About this task: Please work out how many lines in the data below hold the word "arguments", and state only the number.

Data for processing below:

-- pv_equiv track=rewrite | github.com/bcodegard/xrd-analysis | xrd/core/cli.py | split_argument_sets
-- ===== SOURCE A (Python) =====
-- def has_positional_args(call):
-- 	"""Checks whether the argument set defines a dataset for plotting.
-- 	This is determined by whether the first argument starts with a dash.
-- 	If it does, then it has no positional arguments, and therefore it
-- 	has not dataset."""
--
-- 	# handle the case where call is empty
-- 	if not call:
-- 		return False
--
-- 	# if the first entry starts with a dash, then there's no dataset.
-- 	return not call[0].startswith("-")
--
-- DEFAULT_DELIMITERS = ["AND", "and", "+", ","]
--
-- def split_argument_sets(args, delimiters=None, merge_last_incomplete=True):
-- 	"""Split args into a list of calls separated by each argument
-- 	that matches any delimeter. If merge_last_incomplete, and the
-- 	last call has no positional arguments, discard it and add its
-- 	arguments to the second-to-last call."""
--
-- 	# default to DEFAULT_DELIMITERS if not given
-- 	if delimiters is None:
-- 		delimiters = DEFAULT_DELIMITERS
--
-- 	# accept single string for delimiters
-- 	if isinstance(delimiters, str):
-- 		delimiters = [delimiters]
--
-- 	# split args into a list of calls separated by any delimeter
-- 	calls     = []
-- 	this_call = []
-- 	for arg in args:
-- 		if arg in delimiters:
-- 			calls.append(this_call)
-- 			this_call = []
-- 		else:
-- 			this_call.append(arg)
-- 	calls.append(this_call)
--
-- 	# if the last call is incomplete (no positional args supplied)
-- 	# and merge_last_incomplete = True, then remove the last call and
-- 	# add its arguments to the second-to-last call.
-- 	if merge_last_incomplete:
-- 		if not has_positional_args(calls[-1]):
-- 			trailing_call = calls.pop(-1)
-- 			calls[-1] = calls[-1] + trailing_call
--
-- 	return calls
-- ===== SOURCE B (Python) =====
-- DEFAULT_DELIMITERS = ["AND", "and", "+", ","]
--
--
-- def split_argument_sets(args, delimiters=None, merge_last_incomplete=True):
-- 	"""Split args into calls at delimiter arguments; optionally merge a
-- 	trailing call without positional args into the previous one."""
--
-- 	if delimiters is None:
-- 		delimiters = DEFAULT_DELIMITERS
-- 	if isinstance(delimiters, str):
-- 		delimiters = [delimiters]
--
-- 	# fold over args back-to-front: prepend a fresh call at each delimiter,
-- 	# otherwise prepend the argument into the current first call
-- 	calls = [[]]
-- 	for a in reversed(args):
-- 		if a in delimiters:
-- 			calls = [[]] + calls
-- 		else:
-- 			calls = [[a] + calls[0]] + calls[1:]
--
-- 	if merge_last_incomplete:
-- 		last = calls[-1]
-- 		if not (last and not last[0].startswith("-")):
-- 			calls = calls[:-2] + [calls[-2] + last]
--
-- 	return calls
-- ===== Notes on version B (the rewrite author's own statement) =====
-- stated objective: alternative
-- what changed: A splits with a forward loop over a (calls, this_call) accumulator pair and then pops/patches the calls list in place; B computes the segments by structural recursion building the result back-to-front (prepending each non-delimiter argument into the head segment) and expresses the merge step with slicing, with no mutable accumulator.
import Mathlib
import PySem

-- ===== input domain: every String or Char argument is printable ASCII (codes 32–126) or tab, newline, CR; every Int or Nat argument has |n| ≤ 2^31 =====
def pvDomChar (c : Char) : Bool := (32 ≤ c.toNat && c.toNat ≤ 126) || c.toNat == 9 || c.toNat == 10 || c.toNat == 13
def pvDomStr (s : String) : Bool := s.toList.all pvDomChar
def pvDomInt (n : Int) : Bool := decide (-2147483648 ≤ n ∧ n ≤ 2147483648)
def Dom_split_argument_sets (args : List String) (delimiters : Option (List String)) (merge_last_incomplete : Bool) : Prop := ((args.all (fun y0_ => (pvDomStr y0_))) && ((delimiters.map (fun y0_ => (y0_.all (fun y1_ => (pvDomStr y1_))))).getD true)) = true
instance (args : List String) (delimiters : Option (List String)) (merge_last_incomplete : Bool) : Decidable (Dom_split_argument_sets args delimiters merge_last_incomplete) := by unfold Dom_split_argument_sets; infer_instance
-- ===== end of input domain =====

-- B replaces A's forward accumulator loop and in-place pop/patch by a structural
-- recursion building the segment list back-to-front plus a slicing merge step (objective: alternative).

def DEFAULT_DELIMITERS : List String := ["AND", "and", "+", ","]

-- ===== PORT A =====
def has_positional_args (call : List String) : Bool :=
  match call with
  | [] => false
  | c :: _ => !(PySem.Str.startswith c "-")

def split_argument_sets (args : List String) (delimiters : Option (List String)) (merge_last_incomplete : Bool) : List (List String) :=
  let delims := delimiters.getD DEFAULT_DELIMITERS
  let st := args.foldl
    (fun (s : List (List String) × List String) arg =>
      if arg ∈ delims then (s.1 ++ [s.2], ([] : List String)) else (s.1, s.2 ++ [arg]))
    ([], [])
  let calls := st.1 ++ [st.2]
  if merge_last_incomplete then
    if !has_positional_args (PySem.List.pyGetD calls (-1) []) then
      let trailing_call := PySem.List.pyGetD calls (-1) []   -- calls.pop(-1)
      let calls' := calls.dropLast
      -- calls[-1] = calls[-1] + trailing_call; calls' = [] is an IndexError, excluded by Pre_
      calls'.dropLast ++ [PySem.List.pyGetD calls' (-1) [] ++ trailing_call]
    else calls
  else calls

-- ===== PORT B =====
-- fold over args back-to-front (Python: 'for a in reversed(args)' updating calls = f a calls, i.e. a foldr)
def pvSegments (delims : List String) (args : List String) : List (List String) :=
  args.foldr
    (fun a calls => if a ∈ delims then [] :: calls else (a :: calls.headD []) :: calls.tail)
    [[]]

def split_argument_sets_alt (args : List String) (delimiters : Option (List String)) (merge_last_incomplete : Bool) : List (List String) :=
  let delims := delimiters.getD DEFAULT_DELIMITERS
  let calls := pvSegments delims args
  if merge_last_incomplete then
    let last := PySem.List.pyGetD calls (-1) []
    if (match last with | [] => true | h :: _ => PySem.Str.startswith h "-") then
      -- calls[:-2] + [calls[-2] + last]; calls of length 1 is an IndexError, excluded by Pre_
      PySem.List.slice calls none (some (-2)) ++ [PySem.List.pyGetD calls (-2) [] ++ last]
    else calls
  else calls

-- ===== PRECONDITION & SPEC =====
-- Pre_ excludes exactly the inputs on which A raises IndexError: merge_last_incomplete
-- with no delimiter occurring in args and the single resulting call incomplete
-- (args empty or its first argument starting with "-").
def Pre_split_argument_sets (args : List String) (delimiters : Option (List String)) (merge_last_incomplete : Bool) : Prop :=
  merge_last_incomplete = true →
    (args.any (fun a => a ∈ delimiters.getD DEFAULT_DELIMITERS) = true ∨
     (args ≠ [] ∧ PySem.Str.startswith (args.headD "") "-" = false))

instance (args : List String) (delimiters : Option (List String)) (merge_last_incomplete : Bool) : Decidable (Pre_split_argument_sets args delimiters merge_last_incomplete) := by unfold Pre_split_argument_sets; infer_instance

def pvWitness_split_argument_sets : List String × Option (List String) × Bool := (["x", "AND", "y", "-v"], none, true)

def Spec_split_argument_sets (args : List String) (delimiters : Option (List String)) (merge_last_incomplete : Bool) (out : List (List String)) : Prop := out = split_argument_sets_alt args delimiters merge_last_incomplete
instance (args : List String) (delimiters : Option (List String)) (merge_last_incomplete : Bool) (out : List (List String)) : Decidable (Spec_split_argument_sets args delimiters merge_last_incomplete out) := by unfold Spec_split_argument_sets; infer_instance

-- ===== CLAIM (what is proved, stated in full; the proofs are below) =====
def Claim_equal_split_argument_sets : Prop := ∀ (args : List String) (delimiters : Option (List String)) (merge_last_incomplete : Bool), Dom_split_argument_sets args delimiters merge_last_incomplete → Pre_split_argument_sets args delimiters merge_last_incomplete → Spec_split_argument_sets args delimiters merge_last_incomplete (split_argument_sets args delimiters merge_last_incomplete)

-- ===== LEMMAS AND PROOFS =====

lemma pvSegments_cons (d : List String) (x : String) (rest : List String) :
    pvSegments d (x :: rest)
      = if x ∈ d then [] :: pvSegments d rest
        else (x :: (pvSegments d rest).headD []) :: (pvSegments d rest).tail := by
  simp [pvSegments]

lemma pvSegments_ne_nil (d : List String) (args : List String) : pvSegments d args ≠ [] := by
  cases args with
  | nil => simp [pvSegments]
  | cons x rest => rw [pvSegments_cons]; split <;> simp

lemma pvFold_eq_segments (d : List String) (args : List String) :
    ∀ (calls : List (List String)) (cur : List String),
    (args.foldl
      (fun (s : List (List String) × List String) arg =>
        if arg ∈ d then (s.1 ++ [s.2], ([] : List String)) else (s.1, s.2 ++ [arg]))
      (calls, cur)).1 ++
    [(args.foldl
      (fun (s : List (List String) × List String) arg =>
        if arg ∈ d then (s.1 ++ [s.2], ([] : List String)) else (s.1, s.2 ++ [arg]))
      (calls, cur)).2]
    = calls ++ ((cur ++ (pvSegments d args).headD []) :: (pvSegments d args).tail) := by
  induction args with
  | nil => intro calls cur; simp [pvSegments]
  | cons a rest ih =>
    intro calls cur
    obtain ⟨h, t, hr⟩ : ∃ h t, pvSegments d rest = h :: t := by
      cases hr : pvSegments d rest with
      | nil => exact absurd hr (pvSegments_ne_nil d rest)
      | cons h t => exact ⟨h, t, rfl⟩
    simp only [List.foldl_cons, pvSegments_cons]
    by_cases ha : a ∈ d
    · rw [if_pos ha, if_pos ha, ih, hr]; simp
    · rw [if_neg ha, if_neg ha, ih, hr]; simp

lemma pvSegments_no_delim (d : List String) (args : List String)
    (h : args.all (fun a => !(a ∈ d)) = true) : pvSegments d args = [args] := by
  induction args with
  | nil => simp [pvSegments]
  | cons x rest ih =>
    simp only [List.all_cons, Bool.and_eq_true, Bool.not_eq_true'] at h
    simp only [pvSegments_cons, ih h.2]
    rw [if_neg (by simpa using h.1)]
    simp

lemma pvSegments_len_ge_two (d : List String) (args : List String)
    (h : args.any (fun a => a ∈ d) = true) : 2 ≤ (pvSegments d args).length := by
  induction args with
  | nil => simp at h
  | cons x rest ih =>
    rw [pvSegments_cons]
    by_cases hx : x ∈ d
    · rw [if_pos hx]
      have := pvSegments_ne_nil d rest
      cases hr : pvSegments d rest with
      | nil => exact absurd hr this
      | cons a t => simp
    · rw [if_neg hx]
      simp only [List.any_cons, Bool.or_eq_true] at h
      rcases h with h | h
      · exact absurd (by simpa using h) hx
      · have := ih h
        cases hr : pvSegments d rest with
        | nil => simp [hr] at this
        | cons a t =>
          rw [hr] at this
          simp at this ⊢
          omega

-- merge-step equality for a calls list of length ≥ 2, written as ys ++ [p, l]
lemma pvMerge_eq (ys : List (List String)) (p l last : List String) :
    ((ys ++ [p, l]).dropLast).dropLast ++
      [PySem.List.pyGetD ((ys ++ [p, l]).dropLast) (-1) [] ++ last]
    = PySem.List.slice (ys ++ [p, l]) none (some (-2)) ++
      [PySem.List.pyGetD (ys ++ [p, l]) (-2) [] ++ last] := by
  have h1 : (ys ++ [p, l]).dropLast = ys ++ [p] := by
    rw [show ys ++ [p, l] = (ys ++ [p]) ++ [l] by simp]
    exact List.dropLast_concat
  have h2 : PySem.List.pyGetD (ys ++ [p]) (-1) ([] : List String) = p :=
    PySem.List.pyGetD_neg_one_append_singleton ys p []
  have h3 : PySem.List.slice (ys ++ [p, l]) none (some (-2)) = ys := by
    rw [PySem.List.slice_to_neg_ofNat (ys ++ [p, l]) 2 (by omega)]
    simp
  have h4 : PySem.List.pyGetD (ys ++ [p, l]) (-2) ([] : List String) = p := by
    rw [PySem.List.pyGetD_neg_ofNat (ys ++ [p, l]) 2 [] (by omega) (by simp)]
    simp [List.getElem_append_right]
  rw [h1, h2, h3, h4, List.dropLast_concat]

lemma pvExists_two_concat (calls : List (List String)) (h : 2 ≤ calls.length) :
    ∃ ys p l, calls = ys ++ [p, l] := by
  rcases List.eq_nil_or_concat calls with rfl | ⟨c', l, rfl⟩
  · simp at h
  · rcases List.eq_nil_or_concat c' with rfl | ⟨ys, p, rfl⟩
    · simp at h
    · exact ⟨ys, p, l, by simp⟩

-- ===== VERDICT (by name: the statement is the Claim_ definition above) =====
theorem split_argument_sets_spec : Claim_equal_split_argument_sets := by
  intro args delimiters merge _dom pre
  unfold Spec_split_argument_sets
  simp only [split_argument_sets, split_argument_sets_alt]
  set d := delimiters.getD DEFAULT_DELIMITERS with hd
  have hcalls :
      (args.foldl
        (fun (s : List (List String) × List String) arg =>
          if arg ∈ d then (s.1 ++ [s.2], ([] : List String)) else (s.1, s.2 ++ [arg]))
        ([], [])).1 ++
      [(args.foldl
        (fun (s : List (List String) × List String) arg =>
          if arg ∈ d then (s.1 ++ [s.2], ([] : List String)) else (s.1, s.2 ++ [arg]))
        ([], [])).2] = pvSegments d args := by
    rw [pvFold_eq_segments d args [] []]
    obtain ⟨h, t, hr⟩ : ∃ h t, pvSegments d args = h :: t := by
      cases hr : pvSegments d args with
      | nil => exact absurd hr (pvSegments_ne_nil d args)
      | cons h t => exact ⟨h, t, rfl⟩
    simp [hr]
  rw [hcalls]
  cases merge with
  | false => rfl
  | true =>
    simp only [if_true]
    have hcond : ∀ (l : List String),
        (match l with | [] => true | h :: _ => PySem.Str.startswith h "-")
          = !has_positional_args l := by
      intro l; cases l <;> simp [has_positional_args]
    rw [hcond]
    by_cases hinc : (!has_positional_args
        (PySem.List.pyGetD (pvSegments d args) (-1) ([] : List String))) = true
    · rw [if_pos hinc, if_pos hinc]
      have hlen : 2 ≤ (pvSegments d args).length := by
        by_cases hany : args.any (fun a => a ∈ d) = true
        · exact pvSegments_len_ge_two d args hany
        · exfalso
          have hall : args.all (fun a => !(a ∈ d)) = true := by
            simpa [List.all_eq_not_any_not] using hany
          have hseg : pvSegments d args = [args] := pvSegments_no_delim d args hall
          have hlast' : PySem.List.pyGetD (pvSegments d args) (-1) ([] : List String) = args := by
            rw [hseg]
            simpa using PySem.List.pyGetD_neg_one_append_singleton ([] : List (List String)) args []
          rcases pre rfl with hpre | ⟨hne, hsw⟩
          · rw [← hd] at hpre; exact absurd hpre hany
          · cases args with
            | nil => exact hne rfl
            | cons a as =>
              rw [hlast'] at hinc
              simp only [List.headD_cons] at hsw
              simp [has_positional_args, PySem.Str.startswith_eq] at hinc hsw
              simp [hsw] at hinc
      obtain ⟨ys, p, l, hys⟩ := pvExists_two_concat (pvSegments d args) hlen
      rw [hys]
      exact pvMerge_eq ys p l _
    · rw [if_neg hinc, if_neg hinc]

End of Data for processing.

Response area: 5